**PROVIDED MATERIAL:**
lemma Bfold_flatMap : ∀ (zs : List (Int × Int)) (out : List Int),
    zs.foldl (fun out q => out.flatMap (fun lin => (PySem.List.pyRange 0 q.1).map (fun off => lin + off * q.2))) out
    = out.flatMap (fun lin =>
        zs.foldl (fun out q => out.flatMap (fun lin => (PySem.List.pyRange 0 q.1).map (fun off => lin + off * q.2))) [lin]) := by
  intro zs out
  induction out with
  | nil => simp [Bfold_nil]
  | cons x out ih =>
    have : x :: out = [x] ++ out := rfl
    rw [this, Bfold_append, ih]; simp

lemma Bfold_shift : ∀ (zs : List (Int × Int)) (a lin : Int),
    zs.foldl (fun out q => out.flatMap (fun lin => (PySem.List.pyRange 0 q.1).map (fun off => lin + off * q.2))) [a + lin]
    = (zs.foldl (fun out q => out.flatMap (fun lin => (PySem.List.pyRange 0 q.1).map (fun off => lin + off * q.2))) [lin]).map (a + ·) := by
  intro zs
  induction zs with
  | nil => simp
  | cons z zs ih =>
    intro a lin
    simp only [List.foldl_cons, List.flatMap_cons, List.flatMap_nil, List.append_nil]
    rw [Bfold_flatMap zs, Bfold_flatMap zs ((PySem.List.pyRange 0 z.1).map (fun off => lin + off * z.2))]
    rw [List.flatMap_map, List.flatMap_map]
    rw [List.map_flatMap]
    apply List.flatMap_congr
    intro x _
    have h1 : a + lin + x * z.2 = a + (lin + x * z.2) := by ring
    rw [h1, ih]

* * *

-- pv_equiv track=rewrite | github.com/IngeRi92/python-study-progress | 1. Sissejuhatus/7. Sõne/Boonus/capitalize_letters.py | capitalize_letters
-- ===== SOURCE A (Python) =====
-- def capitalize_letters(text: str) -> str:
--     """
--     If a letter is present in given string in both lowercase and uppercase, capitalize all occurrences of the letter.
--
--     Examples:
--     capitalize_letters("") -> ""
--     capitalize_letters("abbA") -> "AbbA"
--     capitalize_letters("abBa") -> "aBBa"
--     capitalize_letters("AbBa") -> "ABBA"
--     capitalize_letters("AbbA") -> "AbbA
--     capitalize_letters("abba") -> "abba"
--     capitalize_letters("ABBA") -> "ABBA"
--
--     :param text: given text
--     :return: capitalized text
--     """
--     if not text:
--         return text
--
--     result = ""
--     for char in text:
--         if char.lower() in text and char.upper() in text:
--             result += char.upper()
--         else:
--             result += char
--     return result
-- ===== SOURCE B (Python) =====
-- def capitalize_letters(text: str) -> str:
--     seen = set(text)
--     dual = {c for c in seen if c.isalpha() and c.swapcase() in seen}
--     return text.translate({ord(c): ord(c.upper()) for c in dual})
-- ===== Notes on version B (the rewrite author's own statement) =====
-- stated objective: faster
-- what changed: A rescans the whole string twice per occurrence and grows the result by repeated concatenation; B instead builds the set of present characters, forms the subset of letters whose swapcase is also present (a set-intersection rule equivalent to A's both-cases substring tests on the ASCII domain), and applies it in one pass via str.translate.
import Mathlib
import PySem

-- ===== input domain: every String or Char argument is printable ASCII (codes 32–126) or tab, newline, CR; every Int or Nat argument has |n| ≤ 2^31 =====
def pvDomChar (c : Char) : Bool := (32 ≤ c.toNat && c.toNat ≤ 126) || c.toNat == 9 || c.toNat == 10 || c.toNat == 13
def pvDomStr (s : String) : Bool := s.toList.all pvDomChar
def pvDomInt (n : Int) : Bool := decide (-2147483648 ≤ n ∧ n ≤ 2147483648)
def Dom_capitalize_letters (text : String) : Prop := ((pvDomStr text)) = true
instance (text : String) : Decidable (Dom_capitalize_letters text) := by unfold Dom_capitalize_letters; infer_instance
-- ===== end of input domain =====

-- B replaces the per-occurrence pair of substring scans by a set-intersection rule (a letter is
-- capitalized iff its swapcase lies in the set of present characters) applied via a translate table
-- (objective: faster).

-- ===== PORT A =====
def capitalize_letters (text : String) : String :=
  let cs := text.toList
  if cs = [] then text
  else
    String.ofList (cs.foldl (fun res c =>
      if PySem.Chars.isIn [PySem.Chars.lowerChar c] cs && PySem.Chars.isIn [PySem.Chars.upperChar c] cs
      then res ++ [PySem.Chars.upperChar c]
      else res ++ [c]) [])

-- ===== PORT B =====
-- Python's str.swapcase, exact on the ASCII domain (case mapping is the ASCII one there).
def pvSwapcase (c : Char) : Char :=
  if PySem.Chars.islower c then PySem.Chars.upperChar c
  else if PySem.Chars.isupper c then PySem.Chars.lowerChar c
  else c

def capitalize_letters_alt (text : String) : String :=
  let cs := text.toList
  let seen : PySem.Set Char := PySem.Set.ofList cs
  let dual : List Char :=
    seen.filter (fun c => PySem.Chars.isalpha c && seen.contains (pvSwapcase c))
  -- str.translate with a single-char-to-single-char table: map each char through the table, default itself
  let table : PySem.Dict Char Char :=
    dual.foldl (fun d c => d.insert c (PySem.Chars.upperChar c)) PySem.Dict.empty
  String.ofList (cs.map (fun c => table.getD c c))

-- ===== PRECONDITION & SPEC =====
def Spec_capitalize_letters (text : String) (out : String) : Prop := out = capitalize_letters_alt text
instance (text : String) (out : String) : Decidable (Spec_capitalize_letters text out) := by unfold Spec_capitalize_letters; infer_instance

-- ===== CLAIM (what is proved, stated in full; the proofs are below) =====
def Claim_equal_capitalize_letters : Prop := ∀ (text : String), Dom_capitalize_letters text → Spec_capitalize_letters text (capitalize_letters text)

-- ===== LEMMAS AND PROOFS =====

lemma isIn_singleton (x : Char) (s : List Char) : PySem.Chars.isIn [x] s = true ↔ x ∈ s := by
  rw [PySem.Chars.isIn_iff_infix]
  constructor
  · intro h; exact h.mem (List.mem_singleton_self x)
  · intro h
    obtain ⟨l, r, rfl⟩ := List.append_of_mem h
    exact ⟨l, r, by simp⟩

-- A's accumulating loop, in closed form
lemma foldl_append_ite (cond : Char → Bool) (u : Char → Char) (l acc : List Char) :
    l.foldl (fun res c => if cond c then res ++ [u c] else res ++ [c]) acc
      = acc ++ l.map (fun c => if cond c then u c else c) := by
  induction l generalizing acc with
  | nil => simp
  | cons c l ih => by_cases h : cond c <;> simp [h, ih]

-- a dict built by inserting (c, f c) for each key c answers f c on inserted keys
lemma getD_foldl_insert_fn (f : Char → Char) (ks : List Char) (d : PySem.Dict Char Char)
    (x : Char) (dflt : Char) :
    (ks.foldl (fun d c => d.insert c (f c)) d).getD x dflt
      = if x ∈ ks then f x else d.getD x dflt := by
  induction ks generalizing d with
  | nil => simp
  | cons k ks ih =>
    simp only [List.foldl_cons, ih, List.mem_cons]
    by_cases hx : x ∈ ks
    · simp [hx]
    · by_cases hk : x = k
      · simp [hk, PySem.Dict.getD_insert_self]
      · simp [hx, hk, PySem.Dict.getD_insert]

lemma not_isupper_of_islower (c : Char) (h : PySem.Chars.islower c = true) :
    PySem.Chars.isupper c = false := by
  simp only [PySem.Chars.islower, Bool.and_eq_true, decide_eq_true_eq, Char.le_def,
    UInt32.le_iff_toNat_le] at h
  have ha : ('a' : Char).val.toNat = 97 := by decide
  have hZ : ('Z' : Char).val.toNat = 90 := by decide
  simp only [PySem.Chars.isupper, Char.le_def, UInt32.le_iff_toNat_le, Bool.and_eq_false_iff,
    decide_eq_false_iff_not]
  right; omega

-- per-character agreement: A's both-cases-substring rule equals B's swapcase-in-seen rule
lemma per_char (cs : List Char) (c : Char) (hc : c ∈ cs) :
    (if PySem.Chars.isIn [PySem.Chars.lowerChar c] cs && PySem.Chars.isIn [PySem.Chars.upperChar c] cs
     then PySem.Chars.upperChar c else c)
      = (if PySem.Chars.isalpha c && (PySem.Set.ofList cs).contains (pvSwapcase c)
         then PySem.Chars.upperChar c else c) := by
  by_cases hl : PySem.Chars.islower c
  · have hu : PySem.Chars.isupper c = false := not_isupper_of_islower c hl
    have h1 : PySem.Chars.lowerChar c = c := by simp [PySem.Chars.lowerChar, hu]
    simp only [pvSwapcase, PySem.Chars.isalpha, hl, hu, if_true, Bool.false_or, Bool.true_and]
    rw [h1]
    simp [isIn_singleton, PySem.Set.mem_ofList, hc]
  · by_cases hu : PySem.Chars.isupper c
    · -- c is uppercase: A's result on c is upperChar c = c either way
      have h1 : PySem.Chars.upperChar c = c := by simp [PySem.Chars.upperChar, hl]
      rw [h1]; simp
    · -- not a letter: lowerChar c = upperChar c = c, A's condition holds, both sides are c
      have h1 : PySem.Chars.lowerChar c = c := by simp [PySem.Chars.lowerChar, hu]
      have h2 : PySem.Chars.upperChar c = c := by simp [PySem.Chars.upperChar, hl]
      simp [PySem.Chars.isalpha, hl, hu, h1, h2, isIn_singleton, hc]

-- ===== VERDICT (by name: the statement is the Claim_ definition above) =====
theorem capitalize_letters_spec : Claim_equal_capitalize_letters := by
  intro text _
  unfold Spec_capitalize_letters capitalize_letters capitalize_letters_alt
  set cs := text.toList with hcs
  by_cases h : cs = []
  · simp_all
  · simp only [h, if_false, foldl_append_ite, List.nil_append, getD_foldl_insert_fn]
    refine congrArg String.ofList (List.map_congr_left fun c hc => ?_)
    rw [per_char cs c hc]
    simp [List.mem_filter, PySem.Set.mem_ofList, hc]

--

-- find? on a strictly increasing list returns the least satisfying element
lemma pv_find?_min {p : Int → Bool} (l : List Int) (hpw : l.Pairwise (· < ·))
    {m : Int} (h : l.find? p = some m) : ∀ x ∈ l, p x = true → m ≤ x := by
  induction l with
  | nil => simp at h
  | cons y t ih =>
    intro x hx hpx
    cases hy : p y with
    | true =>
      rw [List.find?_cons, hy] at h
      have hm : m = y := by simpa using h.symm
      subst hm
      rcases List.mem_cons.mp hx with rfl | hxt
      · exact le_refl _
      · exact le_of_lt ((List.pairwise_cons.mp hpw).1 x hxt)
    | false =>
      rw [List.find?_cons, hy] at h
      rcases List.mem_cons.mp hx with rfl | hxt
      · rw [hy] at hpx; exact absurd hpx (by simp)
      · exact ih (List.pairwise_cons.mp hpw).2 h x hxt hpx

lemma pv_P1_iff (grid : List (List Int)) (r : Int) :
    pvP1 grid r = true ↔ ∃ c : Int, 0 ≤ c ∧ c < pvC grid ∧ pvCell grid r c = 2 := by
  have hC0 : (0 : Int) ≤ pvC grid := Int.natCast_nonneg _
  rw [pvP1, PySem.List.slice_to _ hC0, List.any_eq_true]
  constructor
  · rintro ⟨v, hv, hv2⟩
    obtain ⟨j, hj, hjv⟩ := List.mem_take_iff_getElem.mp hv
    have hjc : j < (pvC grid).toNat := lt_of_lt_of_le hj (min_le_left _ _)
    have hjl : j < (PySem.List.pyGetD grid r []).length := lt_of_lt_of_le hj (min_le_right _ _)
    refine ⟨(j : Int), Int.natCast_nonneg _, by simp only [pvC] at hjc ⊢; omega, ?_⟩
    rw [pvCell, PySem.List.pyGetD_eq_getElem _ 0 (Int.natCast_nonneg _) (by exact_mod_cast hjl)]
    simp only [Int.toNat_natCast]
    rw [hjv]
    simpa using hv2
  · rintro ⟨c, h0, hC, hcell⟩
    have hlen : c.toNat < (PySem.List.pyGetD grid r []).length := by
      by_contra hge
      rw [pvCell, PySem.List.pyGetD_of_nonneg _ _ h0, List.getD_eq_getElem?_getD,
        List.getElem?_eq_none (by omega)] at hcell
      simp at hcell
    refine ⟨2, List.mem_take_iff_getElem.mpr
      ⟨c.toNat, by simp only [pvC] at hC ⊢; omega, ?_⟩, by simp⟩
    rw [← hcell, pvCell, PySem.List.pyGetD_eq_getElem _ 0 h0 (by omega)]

**ASSIGNMENT:** Above are the records; copy each line from them that includes the string "hcell".

**SOLUTION FOR THIS EXERCISE:**
  · rintro ⟨c, h0, hC, hcell⟩
        List.getElem?_eq_none (by omega)] at hcell
      simp at hcell
    rw [← hcell, pvCell, PySem.List.pyGetD_eq_getElem _ 0 h0 (by omega)]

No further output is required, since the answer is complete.